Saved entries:
----------
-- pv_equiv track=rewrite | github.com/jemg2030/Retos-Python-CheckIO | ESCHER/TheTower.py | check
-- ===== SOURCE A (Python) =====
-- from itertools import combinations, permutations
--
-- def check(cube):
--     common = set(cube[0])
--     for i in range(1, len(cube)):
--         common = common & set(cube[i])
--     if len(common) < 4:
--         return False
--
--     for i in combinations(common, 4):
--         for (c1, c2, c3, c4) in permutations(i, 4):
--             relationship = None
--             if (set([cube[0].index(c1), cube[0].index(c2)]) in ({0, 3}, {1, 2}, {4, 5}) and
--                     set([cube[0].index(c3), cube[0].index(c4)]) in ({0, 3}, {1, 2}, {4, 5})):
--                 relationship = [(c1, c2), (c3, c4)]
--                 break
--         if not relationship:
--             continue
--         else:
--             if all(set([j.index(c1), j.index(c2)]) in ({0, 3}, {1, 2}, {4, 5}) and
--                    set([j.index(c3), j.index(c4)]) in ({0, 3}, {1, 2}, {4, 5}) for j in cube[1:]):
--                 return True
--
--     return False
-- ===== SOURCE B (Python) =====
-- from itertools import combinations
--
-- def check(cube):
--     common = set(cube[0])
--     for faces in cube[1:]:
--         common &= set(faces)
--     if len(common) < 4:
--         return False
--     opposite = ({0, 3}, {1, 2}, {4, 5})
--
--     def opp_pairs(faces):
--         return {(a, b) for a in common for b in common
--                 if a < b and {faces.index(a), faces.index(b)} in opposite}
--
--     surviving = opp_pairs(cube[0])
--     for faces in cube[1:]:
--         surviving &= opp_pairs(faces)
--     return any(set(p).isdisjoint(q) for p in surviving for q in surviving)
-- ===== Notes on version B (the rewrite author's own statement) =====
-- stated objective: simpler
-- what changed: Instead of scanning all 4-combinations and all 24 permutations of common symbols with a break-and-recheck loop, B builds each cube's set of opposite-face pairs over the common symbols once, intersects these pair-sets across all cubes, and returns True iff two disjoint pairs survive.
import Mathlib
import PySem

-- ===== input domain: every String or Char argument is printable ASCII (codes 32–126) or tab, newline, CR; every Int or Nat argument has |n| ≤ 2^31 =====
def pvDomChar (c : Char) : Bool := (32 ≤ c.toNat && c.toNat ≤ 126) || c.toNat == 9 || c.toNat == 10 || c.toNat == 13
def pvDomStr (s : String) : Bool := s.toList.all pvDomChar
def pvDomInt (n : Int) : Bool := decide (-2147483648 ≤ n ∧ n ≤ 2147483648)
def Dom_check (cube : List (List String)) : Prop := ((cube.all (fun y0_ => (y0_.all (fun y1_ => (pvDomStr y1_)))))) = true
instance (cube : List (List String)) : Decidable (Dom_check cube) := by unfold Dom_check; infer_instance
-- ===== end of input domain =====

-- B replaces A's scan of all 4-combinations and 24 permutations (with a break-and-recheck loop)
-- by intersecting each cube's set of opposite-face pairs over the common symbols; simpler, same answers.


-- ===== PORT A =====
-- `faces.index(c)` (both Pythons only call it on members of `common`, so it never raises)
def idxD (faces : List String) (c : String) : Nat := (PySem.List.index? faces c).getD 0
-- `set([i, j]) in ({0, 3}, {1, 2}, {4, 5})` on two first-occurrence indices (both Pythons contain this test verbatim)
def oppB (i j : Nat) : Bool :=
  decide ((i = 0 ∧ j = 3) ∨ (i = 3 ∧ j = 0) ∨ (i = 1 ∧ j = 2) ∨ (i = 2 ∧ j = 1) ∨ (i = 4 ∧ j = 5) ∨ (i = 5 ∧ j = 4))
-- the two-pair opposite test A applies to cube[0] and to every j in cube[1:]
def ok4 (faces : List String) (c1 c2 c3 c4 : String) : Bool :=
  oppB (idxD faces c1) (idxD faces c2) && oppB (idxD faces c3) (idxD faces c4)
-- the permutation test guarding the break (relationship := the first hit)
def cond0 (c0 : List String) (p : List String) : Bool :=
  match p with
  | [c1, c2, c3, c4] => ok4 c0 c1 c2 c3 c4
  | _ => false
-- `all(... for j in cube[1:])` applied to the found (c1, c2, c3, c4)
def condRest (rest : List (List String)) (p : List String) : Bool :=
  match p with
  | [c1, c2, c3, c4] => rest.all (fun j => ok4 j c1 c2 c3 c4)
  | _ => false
----------
**What you have to do:** Final part of the records: return the line that contains "found (c1, c2, c3, c4)" and every line after it, exactly, with no other lines added.

**Written reply:**
-- `all(... for j in cube[1:])` applied to the found (c1, c2, c3, c4)
def condRest (rest : List (List String)) (p : List String) : Bool :=
  match p with
  | [c1, c2, c3, c4] => rest.all (fun j => ok4 j c1 c2 c3 c4)
  | _ => false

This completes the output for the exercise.